Table 1 The time taken (in seconds) for each method to compute \(M=17 \times 10{,}000\) probability values for \(Q_N\) with \(N=100\), and the relative speed to HBE

The four algorithms (SW, HBE, WF and LPB) and the normal approximation were written in R, while Imhof’s method and Farebrother’s are implemented in C++ in the R package CompQuadForm (Lafaye de Micheaux 2011). Note that the implementation in C++, a compiled language, may explain why Imhof’s method is faster than LPB4. The speed test was done on an Apple iMac with an Intel Core i5 (3.2 GHz) processor (4 cores) and 8 GB of RAM.

7 Conclusion

While Imhof’s method is essentially exact, it is not suitable for a streaming data scenario, where it is necessary for algorithms to (a) not store all the coefficients of \(Q_N\), and (b) have efficient computation. In such situations, moment-matching methods such as the four described in Sect. 3 may be very useful.

Choosing between these methods is not a simple matter of choosing the most accurate. One also needs to consider the speed of computation, and, to a lesser extent, the ease of implementation. While Figs. 1 and 2 show the Lindsay–Pilla–Basak method to be extremely accurate, it is also significantly slower to compute (see Table 1) and laborious to implement (Sect. 3.5). If it is not necessary to have four decimal places of accuracy, other methods could be used.

Of the remaining three methods, the Hall–Buckley–Eagleson method is perhaps the best alternative. It is one decimal place more accurate in the tails than the Satterthwaite–Welch method, yet is only marginally slower (see Sect. 6.1 and Table 1), and is essentially as accurate as the Wood F method, without needing to worry about degenerate cases (see Sects. 6.1 and 3.4). For this reason, the Hall–Buckley–Eagleson method is recommended for most practitioners.

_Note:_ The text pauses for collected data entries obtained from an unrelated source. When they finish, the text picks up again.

-- pv_equiv track=rewrite | github.com/janschachtschabel/skohub-ttl-generator | app.py | _get_vocabulary_metadata_suggestions
-- ===== SOURCE A (Python) =====
-- from typing import Dict, List, Optional, Tuple, Any
--
-- def _get_vocabulary_metadata_suggestions(data_sample: Dict) -> List[str]:
--     """Get vocabulary metadata suggestions based on data content"""
--     suggestions = []
--
--     # Analyze field names and sample values to suggest metadata
--     field_names = list(data_sample.keys())
--
--     # Simple heuristics for vocabulary metadata
--     if any('skill' in field.lower() for field in field_names):
--         suggestions.append("Title: Skills Vocabulary")
--         suggestions.append("Description: A vocabulary of skills and competencies")
--         suggestions.append("Domain: Education and Training")
--     elif any('occupation' in field.lower() or 'job' in field.lower() for field in field_names):
--         suggestions.append("Title: Occupations Vocabulary")
--         suggestions.append("Description: A vocabulary of occupations and job roles")
--         suggestions.append("Domain: Employment and Labor")
--     elif any('topic' in field.lower() or 'subject' in field.lower() for field in field_names):
--         suggestions.append("Title: Topics Vocabulary")
--         suggestions.append("Description: A vocabulary of topics and subjects")
--         suggestions.append("Domain: Knowledge Organization")
--     else:
--         suggestions.append("Title: Custom Vocabulary")
--         suggestions.append("Description: A SKOS vocabulary for domain-specific concepts")
--         suggestions.append("Domain: General")
--
--     return suggestions
-- ===== SOURCE B (Python) =====
-- from typing import Dict, List
--
-- _TABLE = [
--     ("Skills Vocabulary", "A vocabulary of skills and competencies", "Education and Training"),
--     ("Occupations Vocabulary", "A vocabulary of occupations and job roles", "Employment and Labor"),
--     ("Topics Vocabulary", "A vocabulary of topics and subjects", "Knowledge Organization"),
--     ("Custom Vocabulary", "A SKOS vocabulary for domain-specific concepts", "General"),
-- ]
--
-- def _rank(field: str) -> int:
--     f = field.lower()
--     if "skill" in f:
--         return 0
--     if "occupation" in f or "job" in f:
--         return 1
--     if "topic" in f or "subject" in f:
--         return 2
--     return 3
--
-- def _get_vocabulary_metadata_suggestions(data_sample: Dict) -> List[str]:
--     """Get vocabulary metadata suggestions based on data content"""
--     best = min((_rank(field) for field in data_sample), default=3)
--     title, description, domain = _TABLE[best]
--     return ["Title: " + title, "Description: " + description, "Domain: " + domain]
-- ===== Notes on version B (the rewrite author's own statement) =====
-- stated objective: alternative
-- what changed: Replaces the priority-ordered any-scans over the whole field list with a single pass that scores each field with a numeric rank, reduces by min (default 3), and indexes a metadata table with the minimum to assemble the three strings.
import Mathlib
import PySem

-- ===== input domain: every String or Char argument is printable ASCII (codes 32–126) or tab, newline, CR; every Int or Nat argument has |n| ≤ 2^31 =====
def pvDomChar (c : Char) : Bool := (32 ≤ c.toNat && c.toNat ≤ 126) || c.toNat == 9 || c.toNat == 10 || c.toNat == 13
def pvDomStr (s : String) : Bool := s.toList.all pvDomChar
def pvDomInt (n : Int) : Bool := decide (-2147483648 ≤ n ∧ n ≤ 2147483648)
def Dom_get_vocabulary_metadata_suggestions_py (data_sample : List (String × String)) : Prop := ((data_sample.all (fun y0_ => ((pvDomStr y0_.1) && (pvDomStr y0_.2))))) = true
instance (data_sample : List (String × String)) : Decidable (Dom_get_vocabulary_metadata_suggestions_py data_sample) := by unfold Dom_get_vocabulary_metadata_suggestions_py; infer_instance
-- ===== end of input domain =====

-- ===== PORT A =====
-- B replaces A's priority-ordered any-scans by a per-field numeric rank, a min-reduction and a table lookup (objective: alternative).
def get_vocabulary_metadata_suggestions_py (data_sample : List (String × String)) : List String :=
  let suggestions : List String := []
  let field_names := data_sample.map (fun p => p.1)
  if field_names.any (fun field => PySem.Str.isIn "skill" (PySem.Str.lower field)) then
    suggestions ++ ["Title: Skills Vocabulary"]
      ++ ["Description: A vocabulary of skills and competencies"]
      ++ ["Domain: Education and Training"]
  else if field_names.any (fun field =>
      PySem.Str.isIn "occupation" (PySem.Str.lower field) || PySem.Str.isIn "job" (PySem.Str.lower field)) then
    suggestions ++ ["Title: Occupations Vocabulary"]
      ++ ["Description: A vocabulary of occupations and job roles"]
      ++ ["Domain: Employment and Labor"]
  else if field_names.any (fun field =>
      PySem.Str.isIn "topic" (PySem.Str.lower field) || PySem.Str.isIn "subject" (PySem.Str.lower field)) then
    suggestions ++ ["Title: Topics Vocabulary"]
      ++ ["Description: A vocabulary of topics and subjects"]
      ++ ["Domain: Knowledge Organization"]
  else
    suggestions ++ ["Title: Custom Vocabulary"]
      ++ ["Description: A SKOS vocabulary for domain-specific concepts"]
      ++ ["Domain: General"]

-- ===== PORT B =====
def pvTable : List (String × String × String) :=
  [("Skills Vocabulary", "A vocabulary of skills and competencies", "Education and Training"),
   ("Occupations Vocabulary", "A vocabulary of occupations and job roles", "Employment and Labor"),
   ("Topics Vocabulary", "A vocabulary of topics and subjects", "Knowledge Organization"),
   ("Custom Vocabulary", "A SKOS vocabulary for domain-specific concepts", "General")]

def pvRank (field : String) : Nat :=
  let f := PySem.Str.lower field
  if PySem.Str.isIn "skill" f then 0
  else if PySem.Str.isIn "occupation" f || PySem.Str.isIn "job" f then 1
  else if PySem.Str.isIn "topic" f || PySem.Str.isIn "subject" f then 2
  else 3

-- Python's min(gen, default=3): 3 on empty, otherwise the minimum of the ranks.
def pvMinRank : List String → Nat
  | [] => 3
  | f :: rest => min (pvRank f) (pvMinRank rest)

def get_vocabulary_metadata_suggestions_py_alt (data_sample : List (String × String)) : List String :=
  let best := pvMinRank (data_sample.map (fun p => p.1))
  let t := (PySem.List.pyGet? pvTable (Int.ofNat best)).getD ("", "", "")
  ["Title: " ++ t.1, "Description: " ++ t.2.1, "Domain: " ++ t.2.2]

-- ===== PRECONDITION & SPEC =====
def Spec_get_vocabulary_metadata_suggestions_py (data_sample : List (String × String)) (out : List String) : Prop := out = get_vocabulary_metadata_suggestions_py_alt data_sample
instance (data_sample : List (String × String)) (out : List String) : Decidable (Spec_get_vocabulary_metadata_suggestions_py data_sample out) := by unfold Spec_get_vocabulary_metadata_suggestions_py; infer_instance

-- ===== CLAIM (what is proved, stated in full; the proofs are below) =====
def Claim_equal_get_vocabulary_metadata_suggestions_py : Prop := ∀ (data_sample : List (String × String)), Dom_get_vocabulary_metadata_suggestions_py data_sample → Spec_get_vocabulary_metadata_suggestions_py data_sample (get_vocabulary_metadata_suggestions_py data_sample)

-- ===== LEMMAS AND PROOFS =====

theorem pvMinRank_step (b1 b2 b3 b4 b5 a1 a2 a3 : Bool) :
    min (if b1 then 0 else if b2 || b3 then 1 else if b4 || b5 then 2 else 3)
        (if a1 then 0 else if a2 then 1 else if a3 then 2 else 3) =
      (if b1 || a1 then 0 else if b2 || b3 || a2 then 1 else if b4 || b5 || a3 then 2 else (3 : Nat)) := by
  revert b1 b2 b3 b4 b5 a1 a2 a3; decide

-- The minimum rank is 0/1/2/3 exactly according to A's priority-ordered any-tests.
theorem pvMinRank_eq (l : List String) :
    pvMinRank l =
      if l.any (fun f => PySem.Str.isIn "skill" (PySem.Str.lower f)) then 0
      else if l.any (fun f => PySem.Str.isIn "occupation" (PySem.Str.lower f) || PySem.Str.isIn "job" (PySem.Str.lower f)) then 1
      else if l.any (fun f => PySem.Str.isIn "topic" (PySem.Str.lower f) || PySem.Str.isIn "subject" (PySem.Str.lower f)) then 2
      else 3 := by
  induction l with
  | nil => simp [pvMinRank]
  | cons f rest ih =>
      simp only [pvMinRank, pvRank, ih, List.any_cons]
      exact pvMinRank_step _ _ _ _ _ _ _ _

-- ===== VERDICT (by name: the statement is the Claim_ definition above) =====
theorem get_vocabulary_metadata_suggestions_py_spec : Claim_equal_get_vocabulary_metadata_suggestions_py := by
  intro ds _
  unfold Spec_get_vocabulary_metadata_suggestions_py
  unfold get_vocabulary_metadata_suggestions_py get_vocabulary_metadata_suggestions_py_alt
  simp only [pvMinRank_eq (ds.map (fun p => p.1))]
  split_ifs <;> rfl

This recommendation is based on the observation, revealed by Figs. 1 and 2 and not previously described in the literature, that the accuracy of the four moment-matching methods generally increases as the number of terms N increases.

However, as described in Sect. 6.1 and shown in the supplementary material, for very small probability values, either the Wood F or the Lindsay–Pilla–Basak method should be used.

Furthermore, Sect. 5 provides a new statistical framework for evaluating the accuracy of an approximate method for computing \(F_{R_N}\), the cdf of a weighted sum of random variables \(R_N\) (for any distribution).